The 14 item sets comprising the fTORT were constructed to promote good content and face validity for object recognition, with minimal reliance on language (via use of poster). For stroke and clinician stakeholders, the face validity of the fTORT as a test of the ability to recognize common objects through the sense of touch is argued on the basis that everyday objects are used as test items, that these objects are readily sourced and commonly used, and that real 3D common objects should be used as humans are accurate and efficient in recognizing such objects (Klatzky et al., 1985). The content validity of the test items as representing everyday objects that have key somatosensory features is defended on the basis that all items have been systematically selected from a larger pool of the population of everyday objects (n = 100) that have been categorized in relation to the key somatosensory features aligned with haptic exploration of them, as established in the extensive, empirical work of Lederman and Klatzky (1987, 1990, 1993). The test includes item sets that sample each of the known seven somatosensory attributes (Lederman and Klatzky, 1987, 1990, 1993), supporting the content validity of the fTORT as representing all aspects of the construct of haptic object recognition. Further, the test procedure aligns with recognition of those distinctive somatosensory features, i.e., through object pair response choices. Use of visual representation of object features in the response poster, together with opportunity for visual calibration of actual objects above the poster, is defended based on the alignment of visual and tactile object features (Lacey and Sathian, 2014). Finally, the test is designed to minimize impact of confounds such as memory and language.

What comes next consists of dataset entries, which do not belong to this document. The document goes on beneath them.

theorem pv_go_eq (l : List Char) : ∀ (fuel : Nat), l.length < fuel → ∀ (cur : List Char) (acc : List (List Char)),
    PySem.Chars.splitOn.go ['_'] fuel l cur acc = acc.reverse ++ pvSplit1 cur.reverse l := by
  induction l with
  | nil =>
    intro fuel h cur acc
    cases fuel with
    | zero => omega
    | succ f => simp [PySem.Chars.splitOn.go, pvSplit1]
  | cons c rest ih =>
    intro fuel h cur acc
    cases fuel with
    | zero => simp at h
    | succ f =>
      by_cases hc : c = '_'
      · subst hc
        rw [show PySem.Chars.splitOn.go ['_'] (f+1) ('_' :: rest) cur acc
              = PySem.Chars.splitOn.go ['_'] f rest [] (cur.reverse :: acc) by
            simp [PySem.Chars.splitOn.go, List.isPrefixOf]]
        rw [ih f (by simpa using h) [] (cur.reverse :: acc)]
        simp [pvSplit1]
      · rw [show PySem.Chars.splitOn.go ['_'] (f+1) (c :: rest) cur acc
              = PySem.Chars.splitOn.go ['_'] f rest (c :: cur) acc by
            simp [PySem.Chars.splitOn.go, List.isPrefixOf]
            intro h'; exact absurd h'.symm hc]
        rw [ih f (by simpa using h) (c :: cur) acc]
        simp [pvSplit1, hc]

theorem pv_splitOn_eq (l : List Char) : PySem.Chars.splitOn l ['_'] = pvSplit1 [] l := by
  have := pv_go_eq l (l.length + 1) (by omega) [] []
  simpa [PySem.Chars.splitOn] using this

theorem pv_headD_eq (l : List Char) : ∀ pre, (pvSplit1 pre l).headD [] = pre ++ l.takeWhile (· ≠ '_') := by
  induction l with
  | nil => intro pre; simp [pvSplit1]
  | cons c rest ih =>
    intro pre
    by_cases h : c = '_'
    · simp [pvSplit1, h]
    · rw [show pvSplit1 pre (c :: rest) = pvSplit1 (pre ++ [c]) rest from by simp [pvSplit1, h],
          ih, List.takeWhile_cons]
      simp [h]

theorem pv_length_eq (l : List Char) : ∀ pre, (pvSplit1 pre l).length = l.count '_' + 1 := by
  induction l with
  | nil => intro pre; simp [pvSplit1]
  | cons c rest ih =>
    intro pre
    by_cases h : c = '_'
    · simp [pvSplit1, h, ih]
    · simp [pvSplit1, h, ih]

theorem pv_getLastD_default {α : Type} {l : List α} (h : l ≠ []) (d d' : α) :
    l.getLastD d = l.getLastD d' := by
  cases l with
  | nil => exact absurd rfl h
  | cons a t => rw [List.getLastD_cons, List.getLastD_cons]

theorem pv_takeWhile_all {p : Char → Bool} {l : List Char} (h : ∀ x ∈ l, p x = true) :
    l.takeWhile p = l := by
  induction l with
  | nil => rfl
  | cons c rest ih =>
    rw [List.takeWhile_cons, if_pos (h c (by simp)), ih (fun x hx => h x (by simp [hx]))]

theorem pv_takeWhile_append_all {p : Char → Bool} {xs : List Char} (ys : List Char)
    (h : ∀ x ∈ xs, p x = true) : (xs ++ ys).takeWhile p = xs ++ ys.takeWhile p := by
  induction xs with
  | nil => rfl
  | cons c rest ih =>
    rw [List.cons_append, List.takeWhile_cons, if_pos (h c (by simp)),
        ih (fun x hx => h x (by simp [hx])), List.cons_append]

The Nature of Haptic Object Recognition Errors
Participants were most often observed to correctly identify the object or not. This pattern was obtained on all item sets with a possible mild deviation only for item 9 where there was some lack of clarity about the upper mode (i.e., exact match and one-attribute sensory error scores were of similar frequency) (Figure 3). The dominance of correct response or complete failure over presence of somatosensory attribute errors was strongest in participants with lower total scores, e.g., 29 or less (62% of cases). Only cases with relatively good total scores (30 or better) showed errors mostly in one or two somatosensory attributes, while correctly identifying the object type.

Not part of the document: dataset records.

-- pv_equiv track=rewrite | github.com/hanghae99-Algorithm-study-12/study | 강전호/1주차/시험/프로그래머스_기능개발.py | solution
-- ===== SOURCE A (Python) =====
-- import math
--
-- def solution(progresses, speeds):
--     maintain = []
--     for i in range(0, len(progresses)):
--         maintain.append(math.ceil((100 - progresses[i]) / speeds[i]))
--
--     answer = []
--     temp = maintain[0]
--     cnt = 0
--     for i in maintain:
--         if temp >= i:
--             cnt += 1
--
--         else:
--             answer.append(cnt)
--             cnt = 1
--             temp = i
--     answer.append(cnt)
--
--     return answer
-- ===== SOURCE B (Python) =====
-- import math
-- from itertools import accumulate
--
-- def solution(progresses, speeds):
--     days = [math.ceil((100 - progresses[i]) / speeds[i]) for i in range(len(progresses))]
--     n = len(days)
--     prefmax = list(accumulate(days, max))
--     starts = [i for i in range(n) if i == 0 or prefmax[i - 1] < days[i]]
--     return [b - a for a, b in zip(starts, starts[1:] + [n])]
-- ===== Notes on version B (the rewrite author's own statement) =====
-- stated objective: alternative
-- what changed: Replaces A's stateful temp/cnt accumulator loop with a staged record-based pipeline: compute the running-maximum list (itertools.accumulate with max), take as group boundaries exactly the indices where the value exceeds every previous one (new prefix-max record), and return the differences of consecutive boundary indices; no grouping state is carried through any loop.
import Mathlib
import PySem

The work by Lederman and Klatzky (1987, 1990, 2009) identified the somatosensory attributes, and corresponding exploratory procedures, that permit most optimal recognition of common 3D objects by persons without neurological impairment. This information was used both in the selection of a representative range of common objects that are recognized most optimally according to the seven somatosensory attributes, as well as to test the ability to correctly discriminate the amount of the distinctive sensory attribute of similar objects within an object set (i.e., via object pair). It was expected that this higher level of discrimination, in addition to the recognition of object function, would be observed in participants with relatively mild overall impairment. This hypothesis is consistent with the observation that the errors in individuals with mild total score reductions (i.e., scores of 30–39) were predominantly due to somatosensory attribute errors rather than complete failure to recognize the type of object. It suggests that those with relatively few errors may be able to recognize the object function category but miss accurate discrimination of the distinctive somatosensory features of the object or may not be able to distinguish those attributes from other sensory attribute(s) in related objects. The fifth percentile criterion of abnormality in older healthy individuals is 37 out of possible score of 42 (Carey et al., 2006), i.e., within the range where errors are predominantly due to inaccuracy of sensory attribute recognition.

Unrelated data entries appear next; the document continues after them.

-- pv_equiv track=rewrite | github.com/paulohenriquevn/lovedcrm | api/services/crm_lead_scoring_service.py | _calculate_company_size_score
-- ===== SOURCE A (Python) =====
-- from typing import Dict, List, Optional, Tuple
--
-- def _calculate_company_size_score(tags: Optional[List[str]]) -> int:
--     """Calculate company size score from tags."""
--     if not tags:
--         return 5  # Default neutral score
--
--     tags_lower = [tag.lower() for tag in tags]
--
--     # Enterprise indicators (25 points)
--     enterprise_tags = {"enterprise", "corporation", "multinacional", "holding"}
--     if any(tag in tags_lower for tag in enterprise_tags):
--         return 25
--
--     # Large company indicators (20 points)
--     large_company_tags = {"grande_empresa", "corporation", "s.a.", "ltda"}
--     if any(tag in tags_lower for tag in large_company_tags):
--         return 20
--
--     # Medium company indicators (15 points)
--     medium_tags = {"media_empresa", "startup", "scale_up", "agencia"}
--     if any(tag in tags_lower for tag in medium_tags):
--         return 15
--
--     # Small business indicators (10 points)
--     small_tags = {"pequena_empresa", "mei", "freelancer", "pj"}
--     if any(tag in tags_lower for tag in small_tags):
--         return 10
--
--     return 8  # Unknown company size
-- ===== SOURCE B (Python) =====
-- _SCORE = {
--     "enterprise": 25, "corporation": 25, "multinacional": 25, "holding": 25,
--     "grande_empresa": 20, "s.a.": 20, "ltda": 20,
--     "media_empresa": 15, "startup": 15, "scale_up": 15, "agencia": 15,
--     "pequena_empresa": 10, "mei": 10, "freelancer": 10, "pj": 10,
-- }
--
-- def _calculate_company_size_score(tags):
--     """Calculate company size score from tags."""
--     if not tags:
--         return 5  # Default neutral score
--     matched = [_SCORE[t] for t in (tag.lower() for tag in tags) if t in _SCORE]
--     return max(matched) if matched else 8
-- ===== Notes on version B (the rewrite author's own statement) =====
-- stated objective: simpler
-- what changed: Replaced four sequential set-membership scans with early returns by a single reverse-lookup dict (tag -> score, 'corporation' mapped to 25) and one pass over the lowered tags taking the maximum matched score, 8 if none matched.
import Mathlib
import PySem

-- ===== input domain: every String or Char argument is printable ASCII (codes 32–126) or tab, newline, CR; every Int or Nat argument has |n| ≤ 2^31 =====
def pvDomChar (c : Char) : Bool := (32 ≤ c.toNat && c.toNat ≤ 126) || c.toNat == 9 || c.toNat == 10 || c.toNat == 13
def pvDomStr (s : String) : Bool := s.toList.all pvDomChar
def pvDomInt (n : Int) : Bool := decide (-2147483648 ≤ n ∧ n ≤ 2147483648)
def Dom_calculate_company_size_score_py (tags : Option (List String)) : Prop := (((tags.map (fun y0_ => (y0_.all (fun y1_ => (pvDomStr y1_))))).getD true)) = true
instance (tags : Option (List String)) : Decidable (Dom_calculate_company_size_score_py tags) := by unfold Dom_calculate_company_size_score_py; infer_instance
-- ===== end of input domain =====

-- B replaces A's four sequential set-membership scans by one dict-indexed pass taking the
-- maximum matched score (objective: simpler; same return value everywhere).

-- ===== PORT A =====
def pvEnterpriseTags : PySem.Set String :=
  PySem.Set.ofList ["enterprise", "corporation", "multinacional", "holding"]
def pvLargeCompanyTags : PySem.Set String :=
  PySem.Set.ofList ["grande_empresa", "corporation", "s.a.", "ltda"]
def pvMediumTags : PySem.Set String :=
  PySem.Set.ofList ["media_empresa", "startup", "scale_up", "agencia"]
def pvSmallTags : PySem.Set String :=
  PySem.Set.ofList ["pequena_empresa", "mei", "freelancer", "pj"]

def calculate_company_size_score_py (tags : Option (List String)) : Int :=
  match tags with
  | none => 5
  | some ts =>
    if ts = [] then 5
    else
      let tags_lower := ts.map PySem.Str.lower
      if pvEnterpriseTags.any (fun tag => tags_lower.contains tag) then 25
      else if pvLargeCompanyTags.any (fun tag => tags_lower.contains tag) then 20
      else if pvMediumTags.any (fun tag => tags_lower.contains tag) then 15
      else if pvSmallTags.any (fun tag => tags_lower.contains tag) then 10
      else 8

-- ===== PORT B =====
def pvScoreTable : PySem.Dict String Int := PySem.Dict.ofList
  [("enterprise", 25), ("corporation", 25), ("multinacional", 25), ("holding", 25),
   ("grande_empresa", 20), ("s.a.", 20), ("ltda", 20),
   ("media_empresa", 15), ("startup", 15), ("scale_up", 15), ("agencia", 15),
   ("pequena_empresa", 10), ("mei", 10), ("freelancer", 10), ("pj", 10)]

def calculate_company_size_score_py_alt (tags : Option (List String)) : Int :=
  match tags with
  | none => 5
  | some ts =>
    if ts = [] then 5
    else
      let matched := (ts.map PySem.Str.lower).filterMap (fun t => pvScoreTable.get? t)
      match PySem.List.max? matched (fun y => y) with
      | some m => m
      | none => 8

-- ===== PRECONDITION & SPEC =====
def Spec_calculate_company_size_score_py (tags : Option (List String)) (out : Int) : Prop := out = calculate_company_size_score_py_alt tags
instance (tags : Option (List String)) (out : Int) : Decidable (Spec_calculate_company_size_score_py tags out) := by unfold Spec_calculate_company_size_score_py; infer_instance

-- ===== CLAIM (what is proved, stated in full; the proofs are below) =====
def Claim_equal_calculate_company_size_score_py : Prop := ∀ (tags : Option (List String)), Dom_calculate_company_size_score_py tags → Spec_calculate_company_size_score_py tags (calculate_company_size_score_py tags)

-- ===== LEMMAS AND PROOFS =====

/-- `any(tag in tl for tag in L)` peeled one list element: membership of the head,
or the same scan over the tail. -/
theorem pv_any_contains_cons (L : List String) (t : String) (tl : List String) :
    L.any (fun s => (t :: tl).contains s) = (L.contains t || L.any (fun s => tl.contains s)) := by
  rw [show ∀ a b : Bool, (a = b) ↔ (a = true ↔ b = true) from by decide]
  simp [List.any_eq_true]
  constructor
  · rintro ⟨s, hs, h | h⟩
    · subst h; exact Or.inl hs
    · exact Or.inr ⟨s, hs, h⟩
  · rintro (h | ⟨s, hs, h⟩)
    · exact ⟨t, h, Or.inl rfl⟩
    · exact ⟨s, hs, Or.inr h⟩

/-- Python `max` of a cons, in terms of the tail's max. -/
theorem pv_max?_id_cons' (x : Int) (xs : List Int) :
    PySem.List.max? (x :: xs) (fun y => y) =
      some (match PySem.List.max? xs (fun y => y) with
            | none => x
            | some m => max x m) := by
  cases xs with
  | nil => simp [PySem.List.max?]
  | cons y t =>
    rw [PySem.List.max?_id_cons, PySem.List.max?_id_cons]
    simp only [List.foldl_cons]
    rw [List.foldl_assoc]

def pvF25 (tl : List String) : Bool := pvEnterpriseTags.any (fun s => tl.contains s)
def pvF20 (tl : List String) : Bool := pvLargeCompanyTags.any (fun s => tl.contains s)
def pvF20' (tl : List String) : Bool :=
  (["grande_empresa", "s.a.", "ltda"] : List String).any (fun s => tl.contains s)
def pvF15 (tl : List String) : Bool := pvMediumTags.any (fun s => tl.contains s)
def pvF10 (tl : List String) : Bool := pvSmallTags.any (fun s => tl.contains s)

/-- B's max over the matched scores, characterised by which indicator tags occur. -/
theorem pv_key (tl : List String) :
    PySem.List.max? (tl.filterMap (fun t => pvScoreTable.get? t)) (fun y => y) =
      (if pvF25 tl then some 25
       else if pvF20' tl then some 20
       else if pvF15 tl then some 15
       else if pvF10 tl then some 10
       else none) := by
  induction tl with
  | nil => simp [pvF25, pvF20', pvF15, pvF10, pvEnterpriseTags, pvMediumTags, pvSmallTags,
      PySem.List.max?]
  | cons t tl ih =>
    have e25 : pvF25 (t :: tl) = (pvEnterpriseTags.contains t || pvF25 tl) := by
      simpa [pvF25] using pv_any_contains_cons pvEnterpriseTags t tl
    have e20 : pvF20' (t :: tl)
        = ((["grande_empresa", "s.a.", "ltda"] : List String).contains t || pvF20' tl) := by
      simpa [pvF20'] using pv_any_contains_cons ["grande_empresa", "s.a.", "ltda"] t tl
    have e15 : pvF15 (t :: tl) = (pvMediumTags.contains t || pvF15 tl) := by
      simpa [pvF15] using pv_any_contains_cons pvMediumTags t tl
    have e10 : pvF10 (t :: tl) = (pvSmallTags.contains t || pvF10 tl) := by
      simpa [pvF10] using pv_any_contains_cons pvSmallTags t tl
    by_cases h25 : t ∈ pvEnterpriseTags
    · have hs : pvScoreTable.get? t = some 25 := by
        simp [pvEnterpriseTags, PySem.Set.ofList] at h25
        rcases h25 with h | h | h | h <;> subst h <;> rfl
      have hf : pvF25 (t :: tl) = true := by rw [e25]; simp [h25]
      rw [List.filterMap_cons]; simp only [hs]
      rw [pv_max?_id_cons', ih, hf]
      split_ifs <;> simp_all
    · by_cases h20 : t ∈ (["grande_empresa", "s.a.", "ltda"] : List String)
      · have hs : pvScoreTable.get? t = some 20 := by
          simp at h20
          rcases h20 with h | h | h <;> subst h <;> rfl
        have hf25 : pvF25 (t :: tl) = pvF25 tl := by rw [e25]; simp [h25]
        have hf : pvF20' (t :: tl) = true := by rw [e20]; simp [h20]
        rw [List.filterMap_cons]; simp only [hs]
        rw [pv_max?_id_cons', ih, hf25, hf]
        split_ifs <;> simp_all
      · by_cases h15 : t ∈ pvMediumTags
        · have hs : pvScoreTable.get? t = some 15 := by
            simp [pvMediumTags, PySem.Set.ofList] at h15
            rcases h15 with h | h | h | h <;> subst h <;> rfl
          have hf25 : pvF25 (t :: tl) = pvF25 tl := by rw [e25]; simp [h25]
          have hf20 : pvF20' (t :: tl) = pvF20' tl := by rw [e20]; simp [h20]
          have hf : pvF15 (t :: tl) = true := by rw [e15]; simp [h15]
          rw [List.filterMap_cons]; simp only [hs]
          rw [pv_max?_id_cons', ih, hf25, hf20, hf]
          split_ifs <;> simp_all
        · by_cases h10 : t ∈ pvSmallTags
          · have hs : pvScoreTable.get? t = some 10 := by
              simp [pvSmallTags, PySem.Set.ofList] at h10
              rcases h10 with h | h | h | h <;> subst h <;> rfl
            have hf25 : pvF25 (t :: tl) = pvF25 tl := by rw [e25]; simp [h25]
            have hf20 : pvF20' (t :: tl) = pvF20' tl := by rw [e20]; simp [h20]
            have hf15 : pvF15 (t :: tl) = pvF15 tl := by rw [e15]; simp [h15]
            have hf : pvF10 (t :: tl) = true := by rw [e10]; simp [h10]
            rw [List.filterMap_cons]; simp only [hs]
            rw [pv_max?_id_cons', ih, hf25, hf20, hf15, hf]
            split_ifs <;> simp_all
          · have hs : pvScoreTable.get? t = none := by
              simp [pvEnterpriseTags, PySem.Set.ofList] at h25
              simp at h20
              simp [pvMediumTags, PySem.Set.ofList] at h15
              simp [pvSmallTags, PySem.Set.ofList] at h10
              obtain ⟨n1, n2, n3, n4⟩ := h25
              obtain ⟨n5, n6, n7⟩ := h20
              obtain ⟨n8, n9, n10, n11⟩ := h15
              obtain ⟨n12, n13, n14, n15⟩ := h10
              have hmk : pvScoreTable = PySem.Dict.mk
                  [("enterprise", 25), ("corporation", 25), ("multinacional", 25), ("holding", 25),
                   ("grande_empresa", 20), ("s.a.", 20), ("ltda", 20),
                   ("media_empresa", 15), ("startup", 15), ("scale_up", 15), ("agencia", 15),
                   ("pequena_empresa", 10), ("mei", 10), ("freelancer", 10), ("pj", 10)] := by decide
              simp [hmk, beq_iff_eq,
                Ne.symm n1, Ne.symm n2, Ne.symm n3, Ne.symm n4, Ne.symm n5, Ne.symm n6,
                Ne.symm n7, Ne.symm n8, Ne.symm n9, Ne.symm n10, Ne.symm n11, Ne.symm n12,
                Ne.symm n13, Ne.symm n14, Ne.symm n15, PySem.Dict.get?]
            have hf25 : pvF25 (t :: tl) = pvF25 tl := by rw [e25]; simp [h25]
            have hf20 : pvF20' (t :: tl) = pvF20' tl := by rw [e20]; simp [h20]
            have hf15 : pvF15 (t :: tl) = pvF15 tl := by rw [e15]; simp [h15]
            have hf10 : pvF10 (t :: tl) = pvF10 tl := by rw [e10]; simp [h10]
            rw [List.filterMap_cons]; simp only [hs]
            rw [ih, hf25, hf20, hf15, hf10]

/-- if no enterprise tag occurs then "corporation" does not occur, so A's large-company
check coincides with the corporation-free scan. -/
theorem pv_f20_of_not_f25 (tl : List String) (h : pvF25 tl = false) :
    pvF20 tl = pvF20' tl := by
  have hc : "corporation" ∉ tl := by
    simp [pvF25, pvEnterpriseTags, PySem.Set.ofList] at h
    exact h.2.1
  simp [pvF20, pvF20', pvLargeCompanyTags, PySem.Set.ofList, hc]

/-- the two branch-free cores agree on any (lowered) tag list. -/
theorem pv_core (tl : List String) :
    (if pvEnterpriseTags.any (fun tag => tl.contains tag) then (25 : Int)
     else if pvLargeCompanyTags.any (fun tag => tl.contains tag) then 20
     else if pvMediumTags.any (fun tag => tl.contains tag) then 15
     else if pvSmallTags.any (fun tag => tl.contains tag) then 10
     else 8)
    = (match PySem.List.max? (tl.filterMap (fun t => pvScoreTable.get? t)) (fun y => y) with
       | some m => m
       | none => 8) := by
  show (if pvF25 tl then (25 : Int)
        else if pvF20 tl then 20
        else if pvF15 tl then 15
        else if pvF10 tl then 10
        else 8) = _
  rw [pv_key]
  by_cases h25 : pvF25 tl
  · simp [h25]
  · have h25' : pvF25 tl = false := by simpa using h25
    rw [pv_f20_of_not_f25 tl h25']
    simp only [h25', Bool.false_eq_true, if_false]
    by_cases h20 : pvF20' tl
    · simp [h20]
    · simp only [h20, Bool.false_eq_true, if_false]
      by_cases h15 : pvF15 tl
      · simp [h15]
      · simp only [h15, Bool.false_eq_true, if_false]
        by_cases h10 : pvF10 tl <;> simp [h10]

-- ===== VERDICT (by name: the statement is the Claim_ definition above) =====
theorem calculate_company_size_score_py_spec : Claim_equal_calculate_company_size_score_py := by
  intro tags _
  unfold Spec_calculate_company_size_score_py
  unfold calculate_company_size_score_py calculate_company_size_score_py_alt
  match tags with
  | none => rfl
  | some ts =>
    by_cases hts : ts = []
    · simp [hts]
    · simp only [hts, if_false]
      exact pv_core (ts.map PySem.Str.lower)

These findings of baseline performance suggest that scoring could be simplified to some degree, i.e., error in both function and sensory attribute versus complete success. However, there is likely value is separating deficits of (1) object function and attribute, (2) one or more sensory attribute errors, and (3) complete correct recognition, based on functional significance for individuals and focus for somatosensory retraining. The ability to detect improvement in specific somatosensory attributes recognized may also permit more sensitive monitoring of change in haptic object recognition over time and in relation to sensory retraining outcomes. A dichotomous score would prevent this insight. Our findings suggest the need for further investigation of test scores over time and their interpretation, given the potential impact on clinical application.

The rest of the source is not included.